> [Task goal]:
Every line of the data that contains the string "hidef" must be copied.

[The records — start]

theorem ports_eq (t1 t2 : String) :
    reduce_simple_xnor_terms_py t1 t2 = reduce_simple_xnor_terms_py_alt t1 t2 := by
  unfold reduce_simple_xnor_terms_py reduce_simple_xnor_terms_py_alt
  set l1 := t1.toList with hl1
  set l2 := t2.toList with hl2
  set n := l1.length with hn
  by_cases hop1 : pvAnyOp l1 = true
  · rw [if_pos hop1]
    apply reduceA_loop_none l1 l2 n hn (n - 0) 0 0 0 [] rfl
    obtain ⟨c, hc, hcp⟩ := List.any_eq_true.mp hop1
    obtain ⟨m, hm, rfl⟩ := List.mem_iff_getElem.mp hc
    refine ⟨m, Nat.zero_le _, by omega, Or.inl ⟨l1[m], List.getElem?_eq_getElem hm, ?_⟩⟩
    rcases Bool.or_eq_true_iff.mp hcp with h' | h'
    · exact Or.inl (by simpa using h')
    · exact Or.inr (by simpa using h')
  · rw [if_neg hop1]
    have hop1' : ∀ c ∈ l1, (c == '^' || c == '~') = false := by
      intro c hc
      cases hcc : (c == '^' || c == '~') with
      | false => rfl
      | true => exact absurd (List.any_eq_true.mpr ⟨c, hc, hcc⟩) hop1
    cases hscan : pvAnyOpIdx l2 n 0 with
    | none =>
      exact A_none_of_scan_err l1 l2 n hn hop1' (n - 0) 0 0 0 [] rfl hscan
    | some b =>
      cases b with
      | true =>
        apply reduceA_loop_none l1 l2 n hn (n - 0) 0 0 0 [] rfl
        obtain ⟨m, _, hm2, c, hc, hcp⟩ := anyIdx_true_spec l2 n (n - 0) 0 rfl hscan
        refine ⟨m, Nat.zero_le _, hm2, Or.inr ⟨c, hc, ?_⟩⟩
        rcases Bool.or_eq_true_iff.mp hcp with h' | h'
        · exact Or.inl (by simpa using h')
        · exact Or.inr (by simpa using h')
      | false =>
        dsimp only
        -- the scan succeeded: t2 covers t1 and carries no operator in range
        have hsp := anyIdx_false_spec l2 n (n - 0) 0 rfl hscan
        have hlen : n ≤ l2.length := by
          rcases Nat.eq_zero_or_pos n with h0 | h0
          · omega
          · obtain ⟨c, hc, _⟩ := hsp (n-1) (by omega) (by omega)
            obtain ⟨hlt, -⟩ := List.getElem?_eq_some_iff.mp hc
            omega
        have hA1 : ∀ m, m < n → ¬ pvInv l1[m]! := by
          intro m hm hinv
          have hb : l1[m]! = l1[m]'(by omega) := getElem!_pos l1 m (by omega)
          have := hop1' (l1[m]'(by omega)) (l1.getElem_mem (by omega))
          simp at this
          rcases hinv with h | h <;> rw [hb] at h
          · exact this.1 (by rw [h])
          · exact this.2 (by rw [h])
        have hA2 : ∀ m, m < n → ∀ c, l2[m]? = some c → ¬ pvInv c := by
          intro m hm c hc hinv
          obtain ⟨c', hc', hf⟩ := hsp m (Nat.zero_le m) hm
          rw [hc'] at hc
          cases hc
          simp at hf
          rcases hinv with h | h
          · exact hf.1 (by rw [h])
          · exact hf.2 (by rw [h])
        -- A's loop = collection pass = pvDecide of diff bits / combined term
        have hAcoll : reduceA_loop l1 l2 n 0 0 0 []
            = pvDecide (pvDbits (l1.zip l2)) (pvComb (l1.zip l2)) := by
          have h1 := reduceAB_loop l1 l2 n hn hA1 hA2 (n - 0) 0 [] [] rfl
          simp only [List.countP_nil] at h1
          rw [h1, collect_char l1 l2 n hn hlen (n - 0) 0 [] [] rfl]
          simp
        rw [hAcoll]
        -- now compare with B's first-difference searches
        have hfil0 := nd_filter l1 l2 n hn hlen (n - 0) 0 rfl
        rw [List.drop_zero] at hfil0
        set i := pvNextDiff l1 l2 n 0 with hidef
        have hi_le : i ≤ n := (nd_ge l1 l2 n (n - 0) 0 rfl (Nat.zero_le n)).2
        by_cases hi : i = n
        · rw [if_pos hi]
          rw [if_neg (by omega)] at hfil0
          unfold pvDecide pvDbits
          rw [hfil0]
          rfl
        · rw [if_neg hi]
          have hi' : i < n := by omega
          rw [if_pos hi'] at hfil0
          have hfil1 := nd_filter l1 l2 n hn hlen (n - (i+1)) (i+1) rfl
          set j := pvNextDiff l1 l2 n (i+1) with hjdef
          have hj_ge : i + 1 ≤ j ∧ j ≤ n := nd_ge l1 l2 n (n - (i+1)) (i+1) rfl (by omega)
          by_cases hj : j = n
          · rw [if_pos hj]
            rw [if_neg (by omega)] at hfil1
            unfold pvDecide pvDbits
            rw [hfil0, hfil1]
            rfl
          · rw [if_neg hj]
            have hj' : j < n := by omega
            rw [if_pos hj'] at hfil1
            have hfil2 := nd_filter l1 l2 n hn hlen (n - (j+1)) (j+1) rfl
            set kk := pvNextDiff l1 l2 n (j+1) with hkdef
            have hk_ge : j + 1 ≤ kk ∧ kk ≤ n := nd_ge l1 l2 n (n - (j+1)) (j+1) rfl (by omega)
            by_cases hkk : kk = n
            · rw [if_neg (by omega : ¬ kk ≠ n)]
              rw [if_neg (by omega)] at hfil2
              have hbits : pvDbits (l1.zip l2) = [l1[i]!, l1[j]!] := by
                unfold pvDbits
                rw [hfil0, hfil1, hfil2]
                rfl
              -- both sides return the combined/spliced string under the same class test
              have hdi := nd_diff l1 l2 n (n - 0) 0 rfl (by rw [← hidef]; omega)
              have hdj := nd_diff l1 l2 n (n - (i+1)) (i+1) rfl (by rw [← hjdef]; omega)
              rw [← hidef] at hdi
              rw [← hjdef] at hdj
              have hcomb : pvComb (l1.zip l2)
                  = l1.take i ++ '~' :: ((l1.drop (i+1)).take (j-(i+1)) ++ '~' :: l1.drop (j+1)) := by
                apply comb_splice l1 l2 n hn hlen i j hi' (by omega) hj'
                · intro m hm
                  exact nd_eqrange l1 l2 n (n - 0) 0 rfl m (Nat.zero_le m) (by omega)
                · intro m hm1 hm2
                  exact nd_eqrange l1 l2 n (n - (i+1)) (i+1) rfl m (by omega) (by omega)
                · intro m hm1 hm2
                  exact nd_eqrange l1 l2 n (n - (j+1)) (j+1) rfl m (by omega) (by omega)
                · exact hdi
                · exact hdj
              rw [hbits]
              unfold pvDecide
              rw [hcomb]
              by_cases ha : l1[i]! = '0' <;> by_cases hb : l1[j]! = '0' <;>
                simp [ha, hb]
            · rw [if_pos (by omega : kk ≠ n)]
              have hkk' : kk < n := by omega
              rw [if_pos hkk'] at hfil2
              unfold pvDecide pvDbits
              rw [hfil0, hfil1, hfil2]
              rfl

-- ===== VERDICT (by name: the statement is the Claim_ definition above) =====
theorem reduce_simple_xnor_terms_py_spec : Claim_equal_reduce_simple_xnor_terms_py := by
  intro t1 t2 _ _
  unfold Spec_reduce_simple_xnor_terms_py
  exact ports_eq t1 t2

[The records — finish]

> [Response area]:
        set i := pvNextDiff l1 l2 n 0 with hidef
              have hdi := nd_diff l1 l2 n (n - 0) 0 rfl (by rw [← hidef]; omega)
              rw [← hidef] at hdi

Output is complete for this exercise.